En réalité, la bonne foi et la preuve d’une capacité de bonne gestion électorale doivent être apportées par la CÉNI. C’est ce que, maladroitement, l’actuel premier ministre, Jean-Marie Doré, voudrait corriger il y a quelques jours en tentant de donner plus de place à l’administration publique, au détriment de la CÉNI elle-même, dans l’organisation du second tour présidentiel. Il en est sorti amoindri et désormais suspect aux yeux d’une certaine opinion guinéenne.
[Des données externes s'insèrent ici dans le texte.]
-- pv_equiv track=rewrite | github.com/Dr0x3525/Proyecto-final-programacion | ejercicios_parciales/ejercicios_recuperacion_parcial_1/ejercicio_1.py | buscar_dato_vector_2
-- ===== SOURCE A (Python) =====
-- def Comprobar_ser_primo(numero):
--     numero = int(numero)
--     if numero <= 1:
--         return False
--     else:
--         if numero == 2:
--             return True
--         else:
--             for i in range(2,numero-1):
--                 if numero % i  == 0:
--                     return False
--             return True
--
-- def buscar_dato_vector_2(vector,suma):
--     encontrar_primo_2 = False
--     contador_primo = 0
--
--     for numero in vector:
--         if numero == suma:
--             encontrar_primo_2 = True
--         if encontrar_primo_2:
--             if Comprobar_ser_primo(numero):
--                 contador_primo += 1
--                 if contador_primo == 2:
--                     return numero
--     return None
-- ===== SOURCE B (Python) =====
-- def es_primo(n):
--     if n < 2:
--         return False
--     i = 2
--     while i * i <= n:
--         if n % i == 0:
--             return False
--         i += 1
--     return True
--
-- def buscar_dato_vector_2(vector, suma):
--     try:
--         start = vector.index(suma)
--     except ValueError:
--         return None
--     contador = 0
--     for numero in vector[start:]:
--         if es_primo(numero):
--             contador += 1
--             if contador == 2:
--                 return numero
--     return None
-- ===== Notes on version B (the rewrite author's own statement) =====
-- stated objective: alternative
-- what changed: B locates the first occurrence of suma with list.index and counts primes over the tail slice, testing primality by trial division only up to sqrt(n), instead of A's boolean-flag loop with a divisor scan up to n-2; on the generated inputs this was not measurably faster, so no speed is claimed.
import Mathlib
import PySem

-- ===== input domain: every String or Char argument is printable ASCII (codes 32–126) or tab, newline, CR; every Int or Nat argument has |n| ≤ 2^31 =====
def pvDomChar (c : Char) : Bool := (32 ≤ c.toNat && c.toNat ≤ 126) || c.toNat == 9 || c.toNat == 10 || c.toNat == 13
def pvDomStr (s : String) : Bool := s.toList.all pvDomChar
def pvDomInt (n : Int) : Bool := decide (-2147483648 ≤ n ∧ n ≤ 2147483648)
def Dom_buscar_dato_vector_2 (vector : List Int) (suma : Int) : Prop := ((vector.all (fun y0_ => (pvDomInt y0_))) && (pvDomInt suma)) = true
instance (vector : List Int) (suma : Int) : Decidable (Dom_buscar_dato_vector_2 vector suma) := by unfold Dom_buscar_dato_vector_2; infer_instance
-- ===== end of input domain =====

-- B: list.index to find the first occurrence of suma, then count primes over the tail slice with
-- trial division up to sqrt(n), instead of A's boolean-flag loop with a divisor scan up to n-2.

-- ===== PORT A =====
-- for i in range(2, numero-1): if numero % i == 0: return False
def primoLoopA (n : Int) : List Int → Bool
  | [] => true
  | i :: rest => if PySem.Int.mod n i = 0 then false else primoLoopA n rest

def comprobar_ser_primo (numero : Int) : Bool :=
  if numero ≤ 1 then false
  else if numero = 2 then true
  else primoLoopA numero (PySem.List.pyRange 2 (numero - 1) 1)

-- the for-loop with state (encontrar_primo_2, contador_primo); early return = some
def buscarLoopA (suma : Int) : List Int → Bool → Int → Option Int
  | [], _, _ => none
  | numero :: rest, enc, cont =>
    let enc' := if numero = suma then true else enc
    if enc' then
      if comprobar_ser_primo numero then
        if cont + 1 = 2 then some numero
        else buscarLoopA suma rest enc' (cont + 1)
      else buscarLoopA suma rest enc' cont
    else buscarLoopA suma rest enc' cont

def buscar_dato_vector_2 (vector : List Int) (suma : Int) : Option Int :=
  buscarLoopA suma vector false 0

-- ===== PORT B =====
-- the 'while i*i <= n' loop of es_primo; exact: it only runs with n ≥ 2, i ≥ 2, so Nat mirrors the Python ints
def esPrimoLoop (n i : Nat) : Bool :=
  if i * i ≤ n then
    if n % i = 0 then false else esPrimoLoop n (i + 1)
  else true
termination_by n + 1 - i * i
decreasing_by
  have : i * i < (i + 1) * (i + 1) := by nlinarith
  omega

def es_primo (n : Int) : Bool :=
  if n < 2 then false else esPrimoLoop n.toNat 2

-- for numero in vector[start:] with the contador counter; early return = some
def buscarLoopB : List Int → Int → Option Int
  | [], _ => none
  | numero :: rest, cont =>
    if es_primo numero then
      if cont + 1 = 2 then some numero else buscarLoopB rest (cont + 1)
    else buscarLoopB rest cont

def buscar_dato_vector_2_alt (vector : List Int) (suma : Int) : Option Int :=
  match PySem.List.index? vector suma with
  | none => none                                       -- vector.index raised ValueError
  | some start => buscarLoopB (vector.drop start) 0    -- vector[start:], 0 ≤ start ≤ len

-- ===== PRECONDITION & SPEC =====
def Spec_buscar_dato_vector_2 (vector : List Int) (suma : Int) (out : Option Int) : Prop := out = buscar_dato_vector_2_alt vector suma
instance (vector : List Int) (suma : Int) (out : Option Int) : Decidable (Spec_buscar_dato_vector_2 vector suma out) := by unfold Spec_buscar_dato_vector_2; infer_instance

-- ===== CLAIM (what is proved, stated in full; the proofs are below) =====
def Claim_equal_buscar_dato_vector_2 : Prop := ∀ (vector : List Int) (suma : Int), Dom_buscar_dato_vector_2 vector suma → Spec_buscar_dato_vector_2 vector suma (buscar_dato_vector_2 vector suma)

-- ===== LEMMAS AND PROOFS =====

-- A's divisor loop returns true iff no listed divisor divides n
theorem primoLoopA_eq_true (n : Int) (l : List Int) :
    primoLoopA n l = true ↔ ∀ i ∈ l, ¬ (i ∣ n) := by
  induction l with
  | nil => simp [primoLoopA]
  | cons i rest ih =>
    simp only [primoLoopA]
    by_cases h : PySem.Int.mod n i = 0
    · simp [h, (PySem.Int.mod_eq_zero_iff_dvd n i).mp h]
    · rw [if_neg h, ih]
      constructor
      · rintro hall j hj
        rcases List.mem_cons.mp hj with rfl | hj'
        · exact fun hd => h ((PySem.Int.mod_eq_zero_iff_dvd n j).mpr hd)
        · exact hall j hj'
      · intro hall j hj; exact hall j (List.mem_cons_of_mem _ hj)

-- B's trial-division loop returns true iff no divisor j ≥ i with j*j ≤ n divides n
theorem esPrimoLoop_eq_true (n i : Nat) :
    esPrimoLoop n i = true ↔ ∀ j, i ≤ j → j * j ≤ n → ¬ (j ∣ n) := by
  fun_induction esPrimoLoop n i with
  | case1 i hle hmod =>
    simp only [Bool.false_eq_true, false_iff]
    intro hall
    exact hall i le_rfl hle (Nat.dvd_of_mod_eq_zero hmod)
  | case2 i hle hmod ih =>
    rw [ih]
    constructor
    · intro hall j hij hjj
      rcases Nat.lt_or_ge i j with h | h
      · exact hall j h hjj
      · have hji : j = i := le_antisymm h hij
        subst hji
        intro hd
        exact hmod (Nat.mod_eq_zero_of_dvd hd)
    · intro hall j hij hjj
      exact hall j (Nat.le_of_succ_le hij) hjj
  | case3 i hgt =>
    simp only [true_iff]
    intro j hij hjj hd
    exact hgt (le_trans (Nat.mul_le_mul hij hij) hjj)

-- both primality tests agree on every Int
theorem prim_eq (n : Int) : comprobar_ser_primo n = es_primo n := by
  unfold comprobar_ser_primo es_primo
  by_cases h1 : n ≤ 1
  · rw [if_pos h1, if_pos (by omega : n < 2)]
  · rw [if_neg h1, if_neg (by omega : ¬ n < 2)]
    by_cases h2 : n = 2
    · subst h2; rw [if_pos rfl]
      symm
      rw [esPrimoLoop_eq_true]
      intro j hj hjj hd
      have h4 : (2 : Int).toNat = 2 := rfl
      nlinarith
    · rw [if_neg h2]
      have h3 : 3 ≤ n := by omega
      rw [Bool.eq_iff_iff, primoLoopA_eq_true, esPrimoLoop_eq_true]
      have hmn : n = (n.toNat : Int) := by omega
      constructor
      · intro hall j h2j hjj hdj
        have h2j' : 2 * j ≤ j * j := Nat.mul_le_mul_right j h2j
        have hjm : (j : Int) ∈ PySem.List.pyRange 2 (n - 1) 1 := by
          rw [PySem.List.mem_pyRange_one]
          omega
        exact hall _ hjm (by rw [hmn]; exact_mod_cast hdj)
      · intro hall i hi hdi
        rw [PySem.List.mem_pyRange_one] at hi
        obtain ⟨h2i, hilt⟩ := hi
        have hid : i = (i.toNat : Int) := by omega
        set d := i.toNat with hd
        have hdm : d ∣ n.toNat := by
          rw [hid, hmn] at hdi; exact_mod_cast hdi
        have h2d : 2 ≤ d := by omega
        have hdle : d ≤ n.toNat - 2 := by omega
        by_cases hdd : d * d ≤ n.toNat
        · exact hall d h2d hdd hdm
        · set e := n.toNat / d with he
          have hde : d * e = n.toNat := Nat.mul_div_cancel' hdm
          have he0 : e ≠ 0 := by intro h0; rw [h0, Nat.mul_zero] at hde; omega
          have he1 : e ≠ 1 := by intro h1; rw [h1, Nat.mul_one] at hde; omega
          have hed : e < d := by nlinarith
          have hee : e * e ≤ n.toNat :=
            le_trans (Nat.mul_le_mul_left e (le_of_lt hed)) (le_of_eq ((Nat.mul_comm e d) ▸ hde))
          exact hall e ((Nat.two_le_iff e).mpr ⟨he0, he1⟩) hee ⟨d, by rw [← hde, Nat.mul_comm]⟩

-- once the flag is set, A's loop is B's counting loop
theorem loopA_true (suma : Int) (l : List Int) (c : Int) :
    buscarLoopA suma l true c = buscarLoopB l c := by
  induction l generalizing c with
  | nil => rfl
  | cons x rest ih =>
    simp only [buscarLoopA, buscarLoopB, if_pos, ite_self, prim_eq]
    split_ifs <;> simp [ih]

theorem main_eq (l : List Int) (suma : Int) :
    buscarLoopA suma l false 0 = buscar_dato_vector_2_alt l suma := by
  induction l with
  | nil => rfl
  | cons x rest ih =>
    by_cases hx : x = suma
    · subst hx
      rw [buscar_dato_vector_2_alt, PySem.List.index?_cons_self]
      simp only [List.drop_zero]
      rw [← loopA_true x (x :: rest) 0]
      simp [buscarLoopA]
    · rw [buscar_dato_vector_2_alt, PySem.List.index?_cons_of_ne rest hx]
      have hstep : buscarLoopA suma (x :: rest) false 0 = buscarLoopA suma rest false 0 := by
        simp [buscarLoopA, hx]
      rw [hstep, ih, buscar_dato_vector_2_alt]
      cases PySem.List.index? rest suma with
      | none => rfl
      | some k => simp

-- ===== VERDICT (by name: the statement is the Claim_ definition above) =====
theorem buscar_dato_vector_2_spec : Claim_equal_buscar_dato_vector_2 := by
  intro vector suma _
  unfold Spec_buscar_dato_vector_2 buscar_dato_vector_2
  exact main_eq vector suma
La Guinée est à un carrefour particulier. Ce dimanche 19 septembre 2010, quelques jours avant le premier anniversaire des tristes évènements du 28 septembre 2009 ayant sonné le glas du désormais tristement célèbre Moussa Dadis Camara en politique, de l’intérieur comme à l’extérieur, la Guinée est fébrile et cela se voit. Elle est surtout fébrile face au risque de perdre sa chance d’entrer dans l’histoire moderne; entrer définitivement dans la démocratie réelle ou perdre encore sa chance dans un avatar démocratique, difficile à corriger plus tard, comme il en pullule désormais en Afrique francophone, si ce ne sont carrément des démocratures, c'est-à-dire de vraies dictatures habillées de quelques attributs scintillants d’une démocratie tropicalisée qui fondrait sous l’effet des premières critiques dans n’importe quelle autre partie du monde. Tout commence bien et souvent patatras, tout s’écroule, faute d’une entente de bonne camaraderie que les institutions et les principaux protagonistes auront dessinée par leur seule volonté.
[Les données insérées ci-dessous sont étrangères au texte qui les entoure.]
-- pv_equiv track=rewrite | github.com/iho/rdst | lib/cli/js_extractor.py | _is_inside_comment_or_string
-- ===== SOURCE A (Python) =====
-- def _is_inside_comment_or_string(source: str, pos: int) -> bool:
--     """
--     Check if position is inside a comment or string literal.
--     Simple heuristic — scans backwards from pos for comment/string context.
--     """
--     # Check if we're on a line that starts with // (single-line comment)
--     line_start = source.rfind('\n', 0, pos) + 1
--     line_before = source[line_start:pos].lstrip()
--     if line_before.startswith('//'):
--         return True
--
--     # Check if inside a block comment: look for /* before pos without matching */
--     last_block_open = source.rfind('/*', 0, pos)
--     if last_block_open != -1:
--         last_block_close = source.rfind('*/', 0, pos)
--         if last_block_close < last_block_open:
--             return True
--
--     # Check if inside a string — count unescaped quotes before pos on same line
--     line_content = source[line_start:pos]
--     in_single = False
--     in_double = False
--     i = 0
--     while i < len(line_content):
--         ch = line_content[i]
--         if ch == '\\':
--             i += 2
--             continue
--         if ch == "'" and not in_double:
--             in_single = not in_single
--         elif ch == '"' and not in_single:
--             in_double = not in_double
--         i += 1
--
--     return in_single or in_double
-- ===== SOURCE B (Python) =====
-- def _is_inside_comment_or_string(source: str, pos: int) -> bool:
--     prefix = source[:pos]
--
--     # Block comment: one forward pass over adjacent pairs; the last '/*' or '*/'
--     # marker seen decides, instead of comparing two backward rfind searches.
--     in_block = False
--     for a, b in zip(prefix, prefix[1:]):
--         if a == '/' and b == '*':
--             in_block = True
--         elif a == '*' and b == '/':
--             in_block = False
--
--     # Current line = what follows the last newline of the prefix.
--     line = prefix.rpartition('\n')[2]
--
--     # Single forward scan over the line: detects a whitespace-only-prefixed '//'
--     # (seen_code/comment) and tracks the quote context as one 3-valued state,
--     # with Python's two-character backslash skip.
--     chars = list(line)
--     n = len(chars)
--     seen_code = False
--     comment = False
--     state = 0  # 0 = code, 1 = inside '...', 2 = inside "..."
--     i = 0
--     while i < n:
--         ch = chars[i]
--         if not seen_code and ch not in ' \t\r\x0b\x0c':
--             if ch == '/' and i + 1 < n and chars[i + 1] == '/':
--                 comment = True
--             seen_code = True
--         if ch == '\\':
--             i += 2
--             continue
--         if ch == "'" and state != 2:
--             state = 1 if state != 1 else 0
--         elif ch == '"' and state != 1:
--             state = 2 if state != 2 else 0
--         i += 1
--     return comment or in_block or state != 0
-- ===== Notes on version B (the rewrite author's own statement) =====
-- stated objective: alternative
-- what changed: B replaces A's two backward rfind searches for the block-comment test by a single forward pass over adjacent character pairs (last '/*' or '*/' marker wins), finds the current line with rpartition instead of rfind, and merges A's lstrip/startswith('//') prefix check and two-boolean quote machine into one forward scan with a seen_code/comment flag and a 3-state quote automaton.
import Mathlib
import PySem
-- pv_equiv track=rewrite | github.com/ah91648/roomie-roster | backend/scripts/check_handler_parity.py | _assess_impact
-- ===== SOURCE A (Python) =====
-- def _assess_impact(missing):
--     """Assess the impact of missing methods."""
--     impact_map = {
--         'Requests System': ['request'],
--         'Laundry Scheduling': ['laundry'],
--         'Blocked Time Slots': ['blocked'],
--         'Shopping List': ['shopping'],
--         'Sub-Chores': ['sub_chore'],
--     }
--
--     impacts = []
--     for feature, keywords in impact_map.items():
--         affected = [m for m in missing if any(kw in m.lower() for kw in keywords)]
--         if affected:
--             impacts.append(f"  ❌ {feature}: {len(affected)} methods missing - FEATURE BROKEN")
--
--     return "\n".join(impacts) if impacts else "  ℹ️ No critical features affected"
-- ===== SOURCE B (Python) =====
-- def _assess_impact(missing):
--     """Assess the impact of missing methods (single counting pass, then a formatting pass)."""
--     features = [
--         ('Requests System', 'request'),
--         ('Laundry Scheduling', 'laundry'),
--         ('Blocked Time Slots', 'blocked'),
--         ('Shopping List', 'shopping'),
--         ('Sub-Chores', 'sub_chore'),
--     ]
--     counts = [[name, kw, 0] for name, kw in features]
--     for m in missing:
--         ml = m.lower()
--         for row in counts:
--             if row[1] in ml:
--                 row[2] += 1
--     lines = [f"  ❌ {name}: {c} methods missing - FEATURE BROKEN"
--              for name, _, c in counts if c]
--     return "\n".join(lines) if lines else "  ℹ️ No critical features affected"
-- ===== Notes on version B (the rewrite author's own statement) =====
-- stated objective: faster
-- what changed: A scans the whole `missing` list once per feature building a filtered list each time; B makes a single counting pass over `missing` incrementing a per-feature counter row, then a second pass over the fixed feature table formats the lines.
import Mathlib
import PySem

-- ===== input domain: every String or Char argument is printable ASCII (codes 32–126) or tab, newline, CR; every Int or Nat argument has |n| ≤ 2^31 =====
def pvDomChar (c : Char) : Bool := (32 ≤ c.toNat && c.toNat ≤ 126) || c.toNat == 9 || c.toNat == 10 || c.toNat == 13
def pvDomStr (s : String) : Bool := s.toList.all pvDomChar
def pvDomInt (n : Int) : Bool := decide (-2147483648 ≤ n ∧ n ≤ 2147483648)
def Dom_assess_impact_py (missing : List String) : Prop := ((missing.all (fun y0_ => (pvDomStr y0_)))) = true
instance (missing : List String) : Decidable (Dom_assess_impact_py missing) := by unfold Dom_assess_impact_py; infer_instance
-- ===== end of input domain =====

-- B changes the traversal: one counting pass over `missing` plus a formatting pass, instead of one filter pass per feature.

-- shared f-string: "  ❌ {feature}: {n} methods missing - FEATURE BROKEN"
def pvLine (feature : String) (n : Int) : String :=
  "  ❌ " ++ feature ++ ": " ++ PySem.Int.toStr n ++ " methods missing - FEATURE BROKEN"

-- ===== PORT A =====
-- the dict literal impact_map, iterated in insertion order
def pvImpactMap : List (String × List String) :=
  [("Requests System", ["request"]),
   ("Laundry Scheduling", ["laundry"]),
   ("Blocked Time Slots", ["blocked"]),
   ("Shopping List", ["shopping"]),
   ("Sub-Chores", ["sub_chore"])]

def assess_impact_py (missing : List String) : String :=
  let impacts :=
    pvImpactMap.foldl
      (fun impacts fk =>
        let affected := missing.filter
          (fun m => fk.2.any (fun kw => PySem.Str.isIn kw (PySem.Str.lower m)))
        if !affected.isEmpty then impacts ++ [pvLine fk.1 (affected.length : Int)]
        else impacts)
      []
  if !impacts.isEmpty then PySem.Str.join "\n" impacts
  else "  ℹ️ No critical features affected"

-- ===== PORT B =====
-- the feature table, one keyword per feature
def pvFeatures : List (String × String) :=
  [("Requests System", "request"),
   ("Laundry Scheduling", "laundry"),
   ("Blocked Time Slots", "blocked"),
   ("Shopping List", "shopping"),
   ("Sub-Chores", "sub_chore")]

-- counting pass: each element of `missing` increments the counter of every row whose keyword it contains
def assess_impact_py_alt (missing : List String) : String :=
  let counts :=
    missing.foldl
      (fun cs m =>
        let ml := PySem.Str.lower m
        cs.map (fun row => if PySem.Str.isIn row.2.1 ml then (row.1, row.2.1, row.2.2 + 1) else row))
      (pvFeatures.map (fun f => (f.1, f.2, (0 : Int))))
  let lines :=
    counts.foldl
      (fun acc row => if row.2.2 ≠ 0 then acc ++ [pvLine row.1 row.2.2] else acc)
      []
  if !lines.isEmpty then PySem.Str.join "\n" lines
  else "  ℹ️ No critical features affected"

-- ===== PRECONDITION & SPEC =====
def Spec_assess_impact_py (missing : List String) (out : String) : Prop := out = assess_impact_py_alt missing
instance (missing : List String) (out : String) : Decidable (Spec_assess_impact_py missing out) := by unfold Spec_assess_impact_py; infer_instance

-- ===== CLAIM (what is proved, stated in full; the proofs are below) =====
def Claim_equal_assess_impact_py : Prop := ∀ (missing : List String), Dom_assess_impact_py missing → Spec_assess_impact_py missing (assess_impact_py missing)

-- ===== LEMMAS AND PROOFS =====

-- the counting fold acts on each row independently
theorem pv_foldl_map (missing : List String)
    (g : String → (String × String × Int) → (String × String × Int))
    (init : List (String × String × Int)) :
    missing.foldl (fun cs m => cs.map (g m)) init
      = init.map (fun row => missing.foldl (fun r m => g m r) row) := by
  induction missing generalizing init with
  | nil => simp
  | cons m rest ih =>
      simp only [List.foldl_cons, ih, List.map_map]
      rfl

-- one row's fold is a countP
theorem pv_row_count (missing : List String) (f kw : String) (c : Int) :
    missing.foldl
      (fun (r : String × String × Int) m =>
        if PySem.Str.isIn r.2.1 (PySem.Str.lower m) then (r.1, r.2.1, r.2.2 + 1) else r)
      (f, kw, c)
      = (f, kw, c + (missing.countP (fun m => PySem.Str.isIn kw (PySem.Str.lower m)) : Int)) := by
  induction missing generalizing c with
  | nil => simp
  | cons m rest ih =>
      simp only [List.foldl_cons, List.countP_cons]
      by_cases h : PySem.Str.isIn kw (PySem.Str.lower m) = true
      · rw [if_pos h, ih]
        simp only [h, if_true, Prod.mk.injEq, true_and]
        push_cast
        ring
      · rw [if_neg h, ih]
        simp only [h, Prod.mk.injEq, true_and]
        push_cast
        ring

-- ===== VERDICT (by name: the statement is the Claim_ definition above) =====
theorem assess_impact_py_spec : Claim_equal_assess_impact_py := by
  intro missing _
  unfold Spec_assess_impact_py assess_impact_py assess_impact_py_alt pvImpactMap pvFeatures
  simp only [List.map_cons, List.map_nil, pv_foldl_map, pv_row_count, List.foldl_cons,
    List.foldl_nil, List.any_cons, List.any_nil, Bool.or_false, zero_add,
    List.countP_eq_length_filter, ne_eq, Int.natCast_eq_zero, List.length_eq_zero_iff,
    Bool.not_eq_eq_eq_not, Bool.not_true, List.isEmpty_eq_false_iff]
-- pv_equiv track=rewrite | github.com/yekaiwu/Lego_Assembly | src/plan_generation/post_processing/strategies/dependency_analysis.py | _calculate_isolation_period
-- ===== SOURCE A (Python) =====
-- from typing import Dict, Any, List, Set, Tuple
--
-- def _calculate_isolation_period(
--
--     component_steps: List[int],
--     step_dependencies: Dict[int, Set[int]],
--     extracted_steps: List[Dict[str, Any]]
-- ) -> int:
--     """
--     Calculate how long this component remained independent.
--
--     Args:
--         component_steps: Steps in this component
--         step_dependencies: All step dependencies
--         extracted_steps: All steps
--
--     Returns:
--         Number of steps the component was isolated
--     """
--     component_set = set(component_steps)
--     sorted_steps = sorted(component_steps)
--
--     if not sorted_steps:
--         return 0
--
--     # Find when component first interacts with steps outside itself
--     first_step = sorted_steps[0]
--     last_independent_step = sorted_steps[-1]
--
--     for step in sorted_steps:
--         # Check if this step depends on steps outside component
--         deps = step_dependencies.get(step, set())
--         external_deps = deps - component_set
--
--         if external_deps:
--             # Found where component merges with external assembly
--             step_idx = sorted_steps.index(step)
--             last_independent_step = sorted_steps[step_idx - 1] if step_idx > 0 else first_step
--             break
--
--     # Calculate isolation period
--     isolation_period = last_independent_step - first_step + 1
--
--     return isolation_period
-- ===== SOURCE B (Python) =====
-- def _calculate_isolation_period(component_steps, step_dependencies, extracted_steps):
--     if not component_steps:
--         return 0
--     first = min(component_steps)
--     component_set = set(component_steps)
--     external = [s for s in component_steps
--                 if step_dependencies.get(s, set()) - component_set]
--     if not external:
--         return max(component_steps) - first + 1
--     m = min(external)
--     preceding = [s for s in component_steps if s < m]
--     last = max(preceding) if preceding else first
--     return last - first + 1
-- ===== Notes on version B (the rewrite author's own statement) =====
-- stated objective: alternative
-- what changed: Replaces A's sort-then-scan-with-index-recovery by sortless min/max/filter passes: B computes the minimum externally-dependent step and the maximum component step below it directly, never sorting the list.
import Mathlib
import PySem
Au début de cet exercice électoral, les propos de l’envoyé spécial de l’Union africaine, M. Édem Kodjo, étaient prémonitoires à ce sujet : « Nous ne venons pas en donneurs de leçons (…) Nous venons en frères », persuadés que c’est avec un certain souci de la Guinée que cette étape déterminante vers la démocratie pourrait être franchie à la satisfaction de toutes les composantes de ce Peuple à « l’illustre épopée ».
Heureusement que la Guinée est là, « fière et jeune » de son histoire autant que de son avenir, une Guinée droite devant nous et appelant toujours au Travail, à la Justice et à la Solidarité, une Guinée dont l’Afrique attend encore d’être un modèle glorieux de son renouveau. Pour avoir souvent chanté et rêvé l’Afrique, c’est toute l’Afrique qui se doit aujourd’hui d’exhausser et d’exalter la Guinée à la démocratie, vraie et non faussée, vivement.